My brain feels like there's a way to do this in one fell swoop instead of nesting loops -- maybe using indexing tricks to read the bytes I want into each array? The idea of building one massive, insane format string also seems like a questionable road to go down.
Update
Thanks to those who responded. For what it's worth, the numpy indexing trick reduced the time required to read my test data from about 10 second to about 0.2 seconds, for a speedup of 50x.
The best way to really improve the performance is to get rid of the Python loop over all samples and let NumPy do this loop in compiled C code. This is a bit tricky to achieve, but it is possible.
First, you need a bit of preparation. As pointed out by Justin Peel, the pattern in which the samples are arranged repeats after some number of steps. If d_1, ..., d_k are the divisors for your k data streams and b_1, ..., b_k are the sample sizes of the streams in bytes, and lcm is the least common multiple of these divisors, then
N = lcm*sum(b_1/d_1+...+b_k/d_k)
will be the number of bytes which the pattern of streams will repeat after. If you have figured out which stream each of the first N bytes belongs to, you can simply repeat this pattern.

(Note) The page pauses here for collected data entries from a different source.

-- pv_equiv track=rewrite | github.com/kssumin/algorithm-study | season3/week3/loopy/13144_1.py | makeValue
-- ===== SOURCE A (Python) =====
-- def makeValue(arr, i):
--     returnValue = set()
--     for a in range(len(arr) - i + 1):
--         sumValue = 0
--         for j in range(i):
--             sumValue += (10 ** j) * arr[a + j]
--         returnValue.add(sumValue)
--     return returnValue
-- ===== SOURCE B (Python) =====
-- def makeValue(arr, i):
--     n = len(arr)
--     if i > n:
--         return set()
--     if i <= 0:
--         return {0}
--     v = 0
--     for x in reversed(arr[:i]):
--         v = v * 10 + x
--     out = {v}
--     p = 10 ** (i - 1)
--     for a in range(n - i):
--         v = (v - arr[a]) // 10 + p * arr[a + i]
--         out.add(v)
--     return out
-- ===== Notes on version B (the rewrite author's own statement) =====
-- stated objective: faster
-- what changed: Instead of recomputing each window's weighted digit sum from scratch, B computes the first window once (Horner over the reversed prefix) and then slides the window, updating the value in O(1) per step via (v - arr[a]) // 10 + 10**(i-1) * arr[a+i].
import Mathlib
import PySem

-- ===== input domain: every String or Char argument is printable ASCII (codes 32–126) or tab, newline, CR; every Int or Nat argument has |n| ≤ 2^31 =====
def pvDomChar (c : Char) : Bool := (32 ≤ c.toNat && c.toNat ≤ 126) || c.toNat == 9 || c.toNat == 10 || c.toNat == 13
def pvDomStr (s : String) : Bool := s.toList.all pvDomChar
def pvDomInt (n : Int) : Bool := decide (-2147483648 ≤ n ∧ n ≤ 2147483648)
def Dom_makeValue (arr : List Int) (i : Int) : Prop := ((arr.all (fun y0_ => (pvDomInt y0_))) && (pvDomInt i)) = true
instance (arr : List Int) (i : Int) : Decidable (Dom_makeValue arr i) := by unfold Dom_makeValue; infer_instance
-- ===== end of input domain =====

-- B replaces A's per-window digit sums by an incremental sliding-window update (one O(1) step per slide).

-- ===== PORT A =====
-- 'for v in range(0, b)' ported as the obvious structural recursion over the trip count
-- (b - 0).toNat, folding the loop body over v = 0, 1, …; exact: same steps, same state.
def pyFor {sig : Type} (f : sig -> Int -> sig) : Nat -> Int -> sig -> sig
  | 0, _, s => s
  | n + 1, a, s => pyFor f n (a + 1) (f s a)

def makeValue (arr : List Int) (i : Int) : List Int :=
  pyFor
    (fun ret a =>
      PySem.Set.add ret
        (pyFor (fun s j => s + 10 ^ j.toNat * PySem.List.pyGetD arr (a + j) 0) i.toNat 0 0))
    ((arr.length : Int) - i + 1).toNat 0 PySem.Set.empty

-- ===== PORT B =====
def makeValue_alt (arr : List Int) (i : Int) : List Int :=
  if (arr.length : Int) < i then PySem.Set.empty
  else if i ≤ 0 then PySem.Set.add PySem.Set.empty 0
  else
    let v0 := ((PySem.List.slice arr none (some i)).reverse).foldl (fun v x => v * 10 + x) 0
    let p : Int := 10 ^ (i - 1).toNat
    (pyFor
      (fun (st : List Int × Int) a =>
        let nv := PySem.Int.floordiv (st.2 - PySem.List.pyGetD arr a 0) 10
                    + p * PySem.List.pyGetD arr (a + i) 0
        (PySem.Set.add st.1 nv, nv))
      ((arr.length : Int) - i).toNat 0 (PySem.Set.add PySem.Set.empty v0, v0)).1

-- ===== PRECONDITION & SPEC =====
def Spec_makeValue (arr : List Int) (i : Int) (out : List Int) : Prop := out = makeValue_alt arr i
instance (arr : List Int) (i : Int) (out : List Int) : Decidable (Spec_makeValue arr i out) := by unfold Spec_makeValue; infer_instance

-- ===== CLAIM (what is proved, stated in full; the proofs are below) =====
def Claim_equal_makeValue : Prop := ∀ (arr : List Int) (i : Int), Dom_makeValue arr i → Spec_makeValue arr i (makeValue arr i)

-- ===== LEMMAS AND PROOFS =====

theorem pyFor_eq {sig : Type} (f : sig -> Int -> sig) :
    ∀ (n : Nat) (a : Int) (s : sig),
      pyFor f n a s = (PySem.List.pyRange a (a + (n : Int)) 1).foldl f s := by
  intro n
  induction n with
  | zero =>
    intro a s
    rw [show a + ((0 : Nat) : Int) = a by push_cast; ring,
      PySem.List.pyRange_one_eq_nil (le_refl a)]
    rfl
  | succ n ih =>
    intro a s
    rw [show a + ((n + 1 : Nat) : Int) = (a + 1) + (n : Int) by push_cast; ring]
    rw [show pyFor f (n + 1) a s = pyFor f n (a + 1) (f s a) from rfl, ih,
      PySem.List.pyRange_one_cons (show a < a + 1 + (n : Int) by
        have : (0 : Int) ≤ (n : Int) := Int.natCast_nonneg n
        omega),
      List.foldl_cons]

theorem fold_zero_aux : ∀ (M : Nat) (a : Int),
    pyFor (fun (ret : List Int) (_ : Int) => PySem.Set.add ret 0) M a [0] = [0] := by
  intro M
  induction M with
  | zero => intro a; rfl
  | succ M ih => intro a; exact ih (a + 1)

theorem fold_zero (M : Nat) (a : Int) :
    pyFor (fun (ret : List Int) (_ : Int) => PySem.Set.add ret 0) (M + 1) a PySem.Set.empty
      = [0] := by
  exact fold_zero_aux M (a + 1)

-- the value of the window of length k starting at a (total via getD)
def wv (arr : List Int) (k a : Nat) : Int :=
  ((List.range k).map (fun j => 10 ^ j * arr.getD (a + j) 0)).sum

theorem wv_snoc (arr : List Int) (m a : Nat) :
    wv arr (m + 1) a = wv arr m a + 10 ^ m * arr.getD (a + m) 0 := by
  simp [wv, List.range_succ]

theorem wv_cons (arr : List Int) (m a : Nat) :
    wv arr (m + 1) a = arr.getD a 0 + 10 * wv arr m (a + 1) := by
  induction m with
  | zero => simp [wv, List.range_succ]
  | succ m ih =>
    rw [wv_snoc, ih, wv_snoc]
    have h : a + 1 + m = a + (m + 1) := by omega
    rw [h]; ring

theorem wv_step (arr : List Int) (k a : Nat) (hk : 1 ≤ k) :
    PySem.Int.floordiv (wv arr k a - arr.getD a 0) 10 + 10 ^ (k - 1) * arr.getD (a + k) 0
      = wv arr k (a + 1) := by
  obtain ⟨m, rfl⟩ : ∃ m, k = m + 1 := ⟨k - 1, by omega⟩
  rw [wv_cons]
  have h1 : arr.getD a 0 + 10 * wv arr m (a + 1) - arr.getD a 0 = 10 * wv arr m (a + 1) := by ring
  rw [h1, PySem.Int.floordiv_eq_ediv_of_pos (by norm_num),
    Int.mul_ediv_cancel_left _ (by norm_num)]
  simp only [Nat.add_sub_cancel]
  rw [wv_snoc]
  have h2 : a + 1 + m = a + (m + 1) := by omega
  rw [h2]

theorem ofList_snoc (l : List Int) (x : Int) :
    PySem.Set.ofList (l ++ [x]) = PySem.Set.add (PySem.Set.ofList l) x := by
  simp [PySem.Set.ofList_eq_foldl, List.foldl_append]

theorem wv_tail (x : Int) (t : List Int) (k a : Nat) : wv (x :: t) k (a + 1) = wv t k a := by
  unfold wv
  congr 1
  apply List.map_congr_left
  intro j hj
  have h : a + 1 + j = (a + j) + 1 := by omega
  rw [h, List.getD_cons_succ]

theorem wv_take (arr : List Int) (k : Nat) : wv (arr.take k) k 0 = wv arr k 0 := by
  unfold wv
  congr 1
  apply List.map_congr_left
  intro j hj
  rw [List.mem_range] at hj
  congr 1
  simp only [Nat.zero_add]
  rw [List.getD_eq_getElem?_getD, List.getD_eq_getElem?_getD, List.getElem?_take_of_lt hj]

theorem horner (l : List Int) :
    l.reverse.foldl (fun v x => v * 10 + x) 0 = wv l l.length 0 := by
  induction l with
  | nil => rfl
  | cons x t ih =>
    simp only [List.reverse_cons, List.foldl_append, List.foldl_cons, List.foldl_nil, ih,
      List.length_cons]
    rw [wv_cons]
    have h := wv_tail x t t.length 0
    rw [Nat.zero_add] at h
    rw [h, List.getD_cons_zero]
    ring

theorem innerA_nat (arr : List Int) (a k : Nat) :
    (PySem.List.pyRange 0 (k : Int) 1).foldl
      (fun s j => s + 10 ^ j.toNat * PySem.List.pyGetD arr ((a : Int) + j) 0) 0
      = wv arr k a := by
  induction k with
  | zero =>
    rw [show ((0 : Nat) : Int) = 0 from rfl, PySem.List.pyRange_one_eq_nil (le_refl 0)]
    rfl
  | succ k ih =>
    have hcast : ((k + 1 : Nat) : Int) = (k : Int) + 1 := by push_cast; ring
    rw [hcast, PySem.List.pyRange_one_succ_right (Int.natCast_nonneg k), List.foldl_append, ih,
      List.foldl_cons, List.foldl_nil]
    have h2 : (a : Int) + (k : Int) = ((a + k : Nat) : Int) := by push_cast; ring
    rw [h2, PySem.List.pyGetD_natCast]
    have h3 : ((k : Int)).toNat = k := by omega
    rw [h3, wv_snoc]

theorem A_char (arr : List Int) (k m : Nat) :
    (PySem.List.pyRange 0 (m : Int) 1).foldl
      (fun ret a =>
        PySem.Set.add ret
          ((PySem.List.pyRange 0 (k : Int) 1).foldl
            (fun s j => s + 10 ^ j.toNat * PySem.List.pyGetD arr (a + j) 0) 0))
      PySem.Set.empty
      = PySem.Set.ofList ((List.range m).map (wv arr k)) := by
  induction m with
  | zero =>
    rw [show ((0 : Nat) : Int) = 0 from rfl, PySem.List.pyRange_one_eq_nil (le_refl 0)]
    rfl
  | succ m ih =>
    have hcast : ((m + 1 : Nat) : Int) = (m : Int) + 1 := by push_cast; ring
    rw [hcast, PySem.List.pyRange_one_succ_right (Int.natCast_nonneg m), List.foldl_append, ih,
      List.foldl_cons, List.foldl_nil, innerA_nat arr m k,
      List.range_succ, List.map_append, List.map_cons, List.map_nil, ofList_snoc]

theorem B_char (arr : List Int) (k m : Nat) (hk : 1 ≤ k) :
    ((PySem.List.pyRange 0 (m : Int) 1).foldl
      (fun (st : List Int × Int) a =>
        (PySem.Set.add st.1
          (PySem.Int.floordiv (st.2 - PySem.List.pyGetD arr a 0) 10
            + 10 ^ ((k : Int) - 1).toNat * PySem.List.pyGetD arr (a + (k : Int)) 0),
         PySem.Int.floordiv (st.2 - PySem.List.pyGetD arr a 0) 10
            + 10 ^ ((k : Int) - 1).toNat * PySem.List.pyGetD arr (a + (k : Int)) 0))
      (PySem.Set.add PySem.Set.empty (wv arr k 0), wv arr k 0))
      = (PySem.Set.ofList ((List.range (m + 1)).map (wv arr k)), wv arr k m) := by
  induction m with
  | zero =>
    rw [show ((0 : Nat) : Int) = 0 from rfl, PySem.List.pyRange_one_eq_nil (le_refl 0)]
    rfl
  | succ m ih =>
    have hcast : ((m + 1 : Nat) : Int) = (m : Int) + 1 := by push_cast; ring
    rw [hcast, PySem.List.pyRange_one_succ_right (Int.natCast_nonneg m), List.foldl_append, ih,
      List.foldl_cons, List.foldl_nil]
    have hgm : PySem.List.pyGetD arr ((m : Nat) : Int) 0 = arr.getD m 0 :=
      PySem.List.pyGetD_natCast arr m 0
    have hgmi : ((m : Nat) : Int) + (k : Int) = ((m + k : Nat) : Int) := by push_cast; ring
    have h1 : ((k : Int) - 1).toNat = k - 1 := by omega
    have hNV : PySem.Int.floordiv (wv arr k m - PySem.List.pyGetD arr ((m : Nat) : Int) 0) 10
        + 10 ^ ((k : Int) - 1).toNat * PySem.List.pyGetD arr (((m : Nat) : Int) + (k : Int)) 0
        = wv arr k (m + 1) := by
      rw [hgm, hgmi, PySem.List.pyGetD_natCast, h1]
      exact wv_step arr k m hk
    dsimp only
    rw [hNV,
      show List.range (m + 1 + 1) = List.range (m + 1) ++ [m + 1] from List.range_succ,
      List.map_append, List.map_cons, List.map_nil, ofList_snoc,
      show List.range (m + 1) = List.range m ++ [m] from List.range_succ,
      List.map_append, List.map_cons, List.map_nil, ofList_snoc]

theorem AB (arr : List Int) (i : Int) : makeValue arr i = makeValue_alt arr i := by
  unfold makeValue makeValue_alt
  by_cases h1 : (arr.length : Int) < i
  · rw [if_pos h1, show ((arr.length : Int) - i + 1).toNat = 0 from by omega]
    rfl
  · rw [if_neg h1]
    by_cases h2 : i ≤ 0
    · rw [if_pos h2, show i.toNat = 0 from by omega]
      simp only [pyFor]
      obtain ⟨M, hM⟩ : ∃ M, ((arr.length : Int) - i + 1).toNat = M + 1 :=
        ⟨((arr.length : Int) - i + 1).toNat - 1, by omega⟩
      rw [hM]
      have hadd : PySem.Set.add PySem.Set.empty (0 : Int) = [0] := by decide
      rw [hadd]
      exact fold_zero M 0
    · rw [if_neg h2]
      obtain ⟨k, rfl⟩ : ∃ k : Nat, i = (k : Int) := ⟨i.toNat, by omega⟩
      have hk1 : 1 ≤ k := by omega
      have hkn : k ≤ arr.length := by omega
      dsimp only
      rw [show ((k : Nat) : Int).toNat = k from by omega,
        show ((arr.length : Int) - (k : Int) + 1).toNat = arr.length - k + 1 from by omega,
        show ((arr.length : Int) - (k : Int)).toNat = arr.length - k from by omega]
      simp only [pyFor_eq, zero_add]
      have hv0 : ((PySem.List.slice arr none (some ((k : Nat) : Int))).reverse).foldl
          (fun v x => v * 10 + x) 0 = wv arr k 0 := by
        rw [PySem.List.slice_to_natCast, horner, List.length_take, min_eq_left hkn, wv_take]
      rw [hv0, A_char arr k (arr.length - k + 1), B_char arr k (arr.length - k) hk1]

-- ===== VERDICT (by name: the statement is the Claim_ definition above) =====
theorem makeValue_spec : Claim_equal_makeValue := by
  intro arr i _
  unfold Spec_makeValue
  exact AB arr i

You can now build the array of stream indices for the first N bytes by something similar to
stream_index = []
for sample_num in range(lcm):
stream_index += [i for i, ch in enumerate(all_channels)
if ch.samples_for(sample_num)]
repeat_count = [b[i] for i in stream_index]
stream_index = numpy.array(stream_index).repeat(repeat_count)
Here, d is the sequence d_1, ..., d_k and b is the sequence b_1, ..., b_k.
Now you can do
data = numpy.fromfile(my_file, dtype=numpy.uint8).reshape(-1, N)
streams = [data[:,stream_index == i].ravel() for i in range(k)]
You possibly need to pad the data a bit at the end to make the reshape() work.
Now you have all the bytes belonging to each stream in separate NumPy arrays. You can reinterpret the data by simply assigning to the dtype attribute of each stream. If you want the first stream to be intepreted as big endian integers, simply write
streams[0].dtype = ">i"
This won't change the data in the array in any way, just the way it is interpreted.
This may look a bit cryptic, but should be much better performance-wise.
Replace channel.samples_for(sample_num) with a iter_channels(channels_config) iterator that keeps some internal state and lets you read the file in one pass. Use it like this:
for (chan, sample_data) in izip(iter_channels(), data):
decoded_data = chan.decode(sample_data)
To implement the iterator, think of a base clock with a period of one. The periods of the various channels are integers. Iterate the channels in order, and emit a channel if the clock modulo its period is zero.
for i in itertools.count():
for chan in channels:
if i % chan.period == 0:
yield chan
The grouper() recipe along with itertools.izip() should be of some help here.